だが名無しさんにとって「今日」は「昨日」の続きではない。そして「今日」は「明日」へも続かない。「今日」は「今日」をただ繰り返すだけの今日限りの日。

煩悩を振り払え
昨日はもう終わった

こんな刹那主義な私を知ったら、いつも自分を気に掛けてくれているケイおじさんは驚くだろうか…でもそうやって櫛風沐雨とした今日を乗り越えなければ、また来る「明日」が恐かった。

親を亡くしてからの名無しさんは本意でないながらに自身の小変を拒んでそれを駆逐してしまう術に熟達していて

人知れず酷く…冷めていた



あんな事があったのでさすがに眠りは浅かったが、初めてだらけの次の日も名無しさんはいつもと変わらず朝からバタバタと動き回っていた。

予約客のチェックインは昼。
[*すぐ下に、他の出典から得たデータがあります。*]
-- pv_equiv track=rewrite | github.com/KKosukeee/CodingQuestions | LeetCode/848_shifting_letters.py | two_pass
-- ===== SOURCE A (Python) =====
-- def two_pass(S, shifts):
--     """
--     Two-pass solution that runs in O(N) in time and space
--
--     :type S: str
--     :type shifts: List[int]
--     :rtype: str
--     """
--     prefix = [shifts[-1]]
--     for shift in reversed(shifts[:-1]):
--         prefix.append(prefix[-1] + shift)
--
--     S = list(S)
--     for i in range(len(prefix)):
--         j = len(prefix) - (i + 1)
--         S[i] = chr((ord(S[i]) + prefix[j] - ord('a')) % 26 + ord('a'))
--     return ''.join(S)
-- ===== SOURCE B (Python) =====
-- def two_pass(S, shifts):
--     """Single backward pass: maintain the running suffix sum instead of building a prefix array."""
--     chars = list(S)
--     total = 0
--     for i in range(len(shifts) - 1, -1, -1):
--         total += shifts[i]
--         chars[i] = chr((ord(chars[i]) + total - ord('a')) % 26 + ord('a'))
--     return ''.join(chars)
-- ===== Notes on version B (the rewrite author's own statement) =====
-- stated objective: simpler
-- what changed: B fuses A's two passes (building a reversed prefix-sum array, then indexing back into it) into a single right-to-left sweep that maintains the suffix sum in a running accumulator, so no auxiliary list is built.
-- crash fix: On empty shifts A raises IndexError reading shifts[-1]; B's loop body never runs and it returns S unchanged. — e.g. on two_pass("ab", []): A raises IndexError, B returns "ab"
import Mathlib
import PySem

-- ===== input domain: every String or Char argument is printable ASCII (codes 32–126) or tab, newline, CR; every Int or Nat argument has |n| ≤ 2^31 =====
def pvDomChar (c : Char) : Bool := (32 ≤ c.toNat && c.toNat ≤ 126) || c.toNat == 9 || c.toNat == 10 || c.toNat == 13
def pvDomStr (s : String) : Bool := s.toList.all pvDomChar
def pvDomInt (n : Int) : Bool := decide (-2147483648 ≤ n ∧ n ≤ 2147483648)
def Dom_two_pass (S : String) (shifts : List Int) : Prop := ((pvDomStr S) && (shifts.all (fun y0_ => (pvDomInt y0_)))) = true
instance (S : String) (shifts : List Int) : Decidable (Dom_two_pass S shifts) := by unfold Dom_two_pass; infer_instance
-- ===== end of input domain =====

-- B fuses A's prefix-array build and its application loop into one right-to-left sweep with a
-- running suffix-sum accumulator (objective: simpler — no auxiliary list is materialised).

-- chr((ord(c) + p - ord('a')) % 26 + ord('a')) — identical subexpression of both Pythons
def pvShiftChar (c : Char) (p : Int) : Char :=
  Char.ofNat ((PySem.Int.mod ((c.toNat : Int) + p - 97) 26 + 97).toNat)

-- ===== PORT A =====
-- prefix = [shifts[-1]]; for shift in reversed(shifts[:-1]): prefix.append(prefix[-1] + shift)
-- then for i in range(len(prefix)): j = len(prefix)-(i+1); S[i] = chr(... prefix[j] ...)
def two_pass (S : String) (shifts : List Int) : String :=
  let pre := ((PySem.List.slice shifts none (some (-1))).reverse).foldl
      (fun p shift => p ++ [PySem.List.pyGetD p (-1) 0 + shift])
      [PySem.List.pyGetD shifts (-1) 0]
  let cs := S.toList
  let cs2 := (PySem.List.pyRange 0 (PySem.List.len pre) 1).foldl
      (fun css i =>
        let j := PySem.List.len pre - (i + 1)
        PySem.List.pySetD css i
          (pvShiftChar (PySem.List.pyGetD css i ' ') (PySem.List.pyGetD pre j 0))) cs
  String.ofList cs2

-- ===== PORT B =====
-- total = 0; for i in range(len(shifts)-1, -1, -1): total += shifts[i]; chars[i] = chr(...)
def two_pass_alt (S : String) (shifts : List Int) : String :=
  let st := (PySem.List.pyRange (PySem.List.len shifts - 1) (-1) (-1)).foldl
      (fun (st : List Char × Int) i =>
        let total := st.2 + PySem.List.pyGetD shifts i 0
        (PySem.List.pySetD st.1 i (pvShiftChar (PySem.List.pyGetD st.1 i ' ') total), total))
      (S.toList, 0)
  String.ofList st.1

-- ===== PRECONDITION & SPEC =====
-- Pre_ excludes exactly the inputs where Python A raises IndexError: shifts == [] (A reads
-- shifts[-1]) and len(shifts) > len(S) (A's application loop indexes S past its end).
def Pre_two_pass (S : String) (shifts : List Int) : Prop :=
  shifts ≠ [] ∧ shifts.length ≤ S.toList.length
instance (S : String) (shifts : List Int) : Decidable (Pre_two_pass S shifts) := by
  unfold Pre_two_pass; infer_instance

def pvWitness_two_pass : String × List Int := ("abcd", [3, 5, 9])

-- A raises IndexError on empty shifts (it reads shifts[-1]); B's loop is empty there and it returns S unchanged.
def Raises_two_pass (S : String) (shifts : List Int) : Prop := shifts = []
instance (S : String) (shifts : List Int) : Decidable (Raises_two_pass S shifts) := by
  unfold Raises_two_pass; infer_instance
def pvRaiseWitness_two_pass : String × List Int := ("ab", [])
def pvRaiseWitnessOut_two_pass : String := "ab"

def Spec_two_pass (S : String) (shifts : List Int) (out : String) : Prop := out = two_pass_alt S shifts
instance (S : String) (shifts : List Int) (out : String) : Decidable (Spec_two_pass S shifts out) := by unfold Spec_two_pass; infer_instance

-- ===== CLAIM (what is proved, stated in full; the proofs are below) =====
def Claim_equal_two_pass : Prop := ∀ (S : String) (shifts : List Int), Dom_two_pass S shifts → Pre_two_pass S shifts → Spec_two_pass S shifts (two_pass S shifts)

def Claim_raises_two_pass : Prop :=
  (∀ (S : String) (shifts : List Int), Dom_two_pass S shifts → Raises_two_pass S shifts → ¬ Pre_two_pass S shifts) ∧
  (Dom_two_pass (pvRaiseWitness_two_pass.1) (pvRaiseWitness_two_pass.2) ∧
   Raises_two_pass (pvRaiseWitness_two_pass.1) (pvRaiseWitness_two_pass.2) ∧
   two_pass_alt (pvRaiseWitness_two_pass.1) (pvRaiseWitness_two_pass.2) = pvRaiseWitnessOut_two_pass)

-- ===== LEMMAS AND PROOFS =====

-- the common target both loops reach: position i < len(shifts) shifted by the suffix sum of shifts
def pvApply (shifts : List Int) (cs : List Char) : List Char :=
  cs.mapIdx (fun i c => if i < shifts.length then pvShiftChar c ((shifts.drop i).sum) else c)

theorem pvFoldA (L acc : List Int) (a : Int) :
    L.foldl (fun p s => p ++ [PySem.List.pyGetD p (-1) 0 + s]) (acc ++ [a])
      = acc ++ List.scanl (· + ·) a L := by
  induction L generalizing acc a with
  | nil => simp
  | cons s L ih =>
      rw [List.scanl_cons]
      simp only [List.foldl_cons]
      rw [PySem.List.pyGetD_neg_one_append_singleton]
      have := ih (acc ++ [a]) (a + s)
      simpa using this

theorem pvScanlGet (L : List Int) (a : Int) (k : Nat) (hk : k ≤ L.length) :
    (List.scanl (· + ·) a L).getD k 0 = a + (L.take k).sum := by
  induction L generalizing a k with
  | nil => simp_all
  | cons s L ih =>
      cases k with
      | zero => simp
      | succ k =>
          rw [List.scanl_cons]
          simp only [List.getD_cons_succ, List.take_succ_cons, List.sum_cons]
          rw [ih (a + s) k (by simpa using hk)]
          ring

theorem pvDropSum (l : List Int) (h : l ≠ []) (j : Nat) (hj : j ≤ l.length - 1) :
    (l.drop j).sum = (l.dropLast.drop j).sum + l.getLast h := by
  conv_lhs => rw [← List.dropLast_concat_getLast h]
  rw [List.drop_append_of_le_length (by rw [List.length_dropLast]; omega)]
  simp

theorem pvPrefixChar (shifts : List Int) (h : shifts ≠ []) (k : Nat) (hk : k < shifts.length) :
    (List.scanl (· + ·) (shifts.getLast h) shifts.dropLast.reverse).getD k 0
      = (shifts.drop (shifts.length - 1 - k)).sum := by
  have hlen : shifts.dropLast.length = shifts.length - 1 := List.length_dropLast
  have hk' : k ≤ shifts.dropLast.reverse.length := by
    rw [List.length_reverse, hlen]; omega
  rw [pvScanlGet _ _ _ hk', List.take_reverse,
      pvDropSum shifts h _ (by omega), List.sum_reverse]
  have hidx : shifts.dropLast.length - k = shifts.length - 1 - k := by rw [hlen]
  rw [hidx]
  ring

-- setting index m from the original character extends the transformed prefix by one
theorem pvSetStep (f : Nat → Char → Char) (cs : List Char) (m : Nat) (hm : m < cs.length) :
    (cs.mapIdx (fun i c => if i < m then f i c else c)).set m
        (f m ((cs.mapIdx (fun i c => if i < m then f i c else c)).getD m ' '))
      = cs.mapIdx (fun i c => if i < m + 1 then f i c else c) := by
  have hgd : (cs.mapIdx (fun i c => if i < m then f i c else c)).getD m ' ' = cs[m] := by
    rw [List.getD_eq_getElem _ _ (by simpa using hm)]
    simp [List.getElem_mapIdx]
  apply List.ext_getElem (by simp)
  intro i h1 h2
  rw [List.getElem_set]
  simp only [hgd]
  have h1' : i < cs.length := by simpa using h2
  by_cases him : i = m
  · subst him
    simp [List.getElem_mapIdx]
  · have hiff : (i ≤ m) ↔ (i < m) := by omega
    simp [List.getElem_mapIdx, Ne.symm him, hiff]

-- A's application loop: indices 0..m-1 left to right, each set once from the original char
theorem pvLoopA (q : Int) (pre : List Int) (cs : List Char) (m : Nat) (hm : m ≤ cs.length) :
    (PySem.List.pyRange 0 (m : Int) 1).foldl
        (fun css i => PySem.List.pySetD css i
            (pvShiftChar (PySem.List.pyGetD css i ' ') (PySem.List.pyGetD pre (q - (i + 1)) 0))) cs
      = cs.mapIdx (fun i c =>
          if i < m then pvShiftChar c (PySem.List.pyGetD pre (q - ((i : Int) + 1)) 0) else c) := by
  induction m with
  | zero =>
      rw [PySem.List.pyRange_one_eq_nil (by omega)]
      simp only [List.foldl_nil]
      apply List.ext_getElem (by simp)
      intro i h1 h2
      simp
  | succ m ih =>
      have hco : ((m + 1 : Nat) : Int) = (m : Int) + 1 := by push_cast; ring
      rw [hco, PySem.List.pyRange_one_succ_right (by omega), List.foldl_append]
      rw [ih (by omega)]
      simp only [List.foldl_cons, List.foldl_nil]
      have hmlt : m < cs.length := by omega
      rw [PySem.List.pySetD_natCast, PySem.List.pyGetD_natCast]
      exact pvSetStep (fun i c => pvShiftChar c (PySem.List.pyGetD pre (q - ((i : Int) + 1)) 0)) cs m hmlt

-- B's backward sweep with running total
theorem pvLoopB (shifts : List Int) (m : Nat) (hm : m ≤ shifts.length) :
    ∀ (cs : List Char) (t : Int), m ≤ cs.length →
    (PySem.List.pyRange ((m : Int) - 1) (-1) (-1)).foldl
        (fun (st : List Char × Int) i =>
          (PySem.List.pySetD st.1 i
              (pvShiftChar (PySem.List.pyGetD st.1 i ' ') (st.2 + PySem.List.pyGetD shifts i 0)),
           st.2 + PySem.List.pyGetD shifts i 0)) (cs, t)
      = (cs.mapIdx (fun i c =>
            if i < m then pvShiftChar c (t + (((shifts.take m).drop i).sum)) else c),
         t + (shifts.take m).sum) := by
  induction m with
  | zero =>
      intro cs t _
      rw [PySem.List.pyRange_neg_one_eq_nil (by omega)]
      simp only [List.foldl_nil, Prod.mk.injEq]
      refine ⟨?_, by simp⟩
      apply List.ext_getElem (by simp)
      intro i h1 h2; simp
  | succ m ih =>
      intro cs t hcs
      have hco : ((m + 1 : Nat) : Int) - 1 = (m : Int) := by push_cast; ring
      have hmlt : m < shifts.length := by omega
      have hmc : m < cs.length := by omega
      rw [hco, PySem.List.pyRange_neg_one_cons (by omega), List.foldl_cons]
      rw [PySem.List.pySetD_natCast, PySem.List.pyGetD_natCast, PySem.List.pyGetD_natCast]
      rw [List.getD_eq_getElem shifts 0 hmlt, List.getD_eq_getElem cs ' ' hmc]
      rw [ih (by omega) _ _ (by simp; omega)]
      have htake : shifts.take (m + 1) = shifts.take m ++ [shifts[m]] := by
        rw [List.take_add_one]
        simp [List.getElem?_eq_getElem hmlt]
      simp only [Prod.mk.injEq]
      refine ⟨?_, ?_⟩
      · apply List.ext_getElem (by simp)
        intro i h1 h2
        have h2' : i < cs.length := by simpa using h2
        simp only [List.getElem_mapIdx, List.getElem_set]
        by_cases him : i = m
        · subst him
          have hd : (shifts.take (i + 1)).drop i = [shifts[i]] := by
            rw [htake, List.drop_append_of_le_length (by rw [List.length_take]; omega)]
            have : (shifts.take i).drop i = [] :=
              List.drop_eq_nil_of_le (by rw [List.length_take]; omega)
            simp [this]
          simp [hd]
        · by_cases hlt : i < m
          · have hd2 : (shifts.take (m + 1)).drop i
                = (shifts.take m).drop i ++ [shifts[m]] := by
              rw [htake, List.drop_append_of_le_length (by simp; omega)]
            simp only [if_pos hlt, if_pos (by omega : i < m + 1), if_neg (by omega : ¬ m = i), hd2]
            simp
            congr 1
            ring
          · simp [Ne.symm him, hlt, show ¬ i ≤ m by omega]
      · rw [htake, List.sum_append]
        simp
        ring

theorem pvB_eq (S : String) (shifts : List Int) (hlen : shifts.length ≤ S.toList.length) :
    two_pass_alt S shifts = String.ofList (pvApply shifts S.toList) := by
  unfold two_pass_alt
  show String.ofList
      ((PySem.List.pyRange ((shifts.length : Int) - 1) (-1) (-1)).foldl
        (fun (st : List Char × Int) i =>
          (PySem.List.pySetD st.1 i
              (pvShiftChar (PySem.List.pyGetD st.1 i ' ') (st.2 + PySem.List.pyGetD shifts i 0)),
           st.2 + PySem.List.pyGetD shifts i 0)) (S.toList, 0)).1
    = _
  rw [pvLoopB shifts shifts.length le_rfl S.toList 0 hlen]
  unfold pvApply
  simp [List.take_length]

theorem pvA_eq (S : String) (shifts : List Int) (hne : shifts ≠ [])
    (hlen : shifts.length ≤ S.toList.length) :
    two_pass S shifts = String.ofList (pvApply shifts S.toList) := by
  have hn1 : 0 < shifts.length := List.length_pos_of_ne_nil hne
  unfold two_pass
  simp only [PySem.List.pyGetD_neg_one shifts 0 hne, PySem.List.slice_to_neg_one]
  have e3 : shifts.dropLast.reverse.foldl
      (fun p s => p ++ [PySem.List.pyGetD p (-1) 0 + s]) [shifts.getLast hne]
      = List.scanl (· + ·) (shifts.getLast hne) shifts.dropLast.reverse := by
    simpa using pvFoldA shifts.dropLast.reverse [] (shifts.getLast hne)
  rw [e3]
  have hlenP : PySem.List.len (List.scanl (· + ·) (shifts.getLast hne) shifts.dropLast.reverse)
      = ((shifts.length : Nat) : Int) := by
    simp [PySem.List.len_eq]
    omega
  rw [hlenP]
  rw [pvLoopA ((shifts.length : Nat) : Int)
      (List.scanl (· + ·) (shifts.getLast hne) shifts.dropLast.reverse) S.toList
      shifts.length hlen]
  unfold pvApply
  congr 1
  apply List.ext_getElem (by simp)
  intro i h1 h2
  have h2' : i < S.toList.length := by simpa using h2
  simp only [List.getElem_mapIdx]
  by_cases hin : i < shifts.length
  · simp only [if_pos hin]
    congr 1
    have hc2 : ((shifts.length : Nat) : Int) - (((i : Nat) : Int) + 1)
        = (((shifts.length - 1 - i : Nat)) : Int) := by omega
    rw [hc2, PySem.List.pyGetD_natCast]
    rw [pvPrefixChar shifts hne (shifts.length - 1 - i) (by omega)]
    have hidx : shifts.length - 1 - (shifts.length - 1 - i) = i := by omega
    rw [hidx]
  · simp [hin]


-- ===== VERDICT (by name: the statement is the Claim_ definition above) =====
theorem two_pass_spec : Claim_equal_two_pass := by
  intro S shifts _ hpre
  unfold Spec_two_pass
  rw [pvA_eq S shifts hpre.1 hpre.2, pvB_eq S shifts hpre.2]

theorem two_pass_raises : Claim_raises_two_pass := by
  unfold Claim_raises_two_pass
  exact ⟨fun S shifts _ hr hp => hp.1 hr, ⟨by decide, by decide, by decide⟩⟩

-- witness self-check: B's value at the raise witness, read off the raises claim
theorem pvRaiseWitnessOut_ok :
    two_pass_alt pvRaiseWitness_two_pass.1 pvRaiseWitness_two_pass.2 = pvRaiseWitnessOut_two_pass :=
  two_pass_raises.2.2.2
しかも一週間という長期滞在だ。ここで張り切らないで一体いつ張り切るというのだろう。

日々の日課である掃除にも殊更力が入る。午前中の内に床も窓ガラスも擦り減る程に磨き上げ、ロビー兼食堂に四つあるテーブルのクロスを洗濯済みの物に替え、仕上げに庭にある花を摘み取り綺麗に束ねてはささやかながら各所に飾った。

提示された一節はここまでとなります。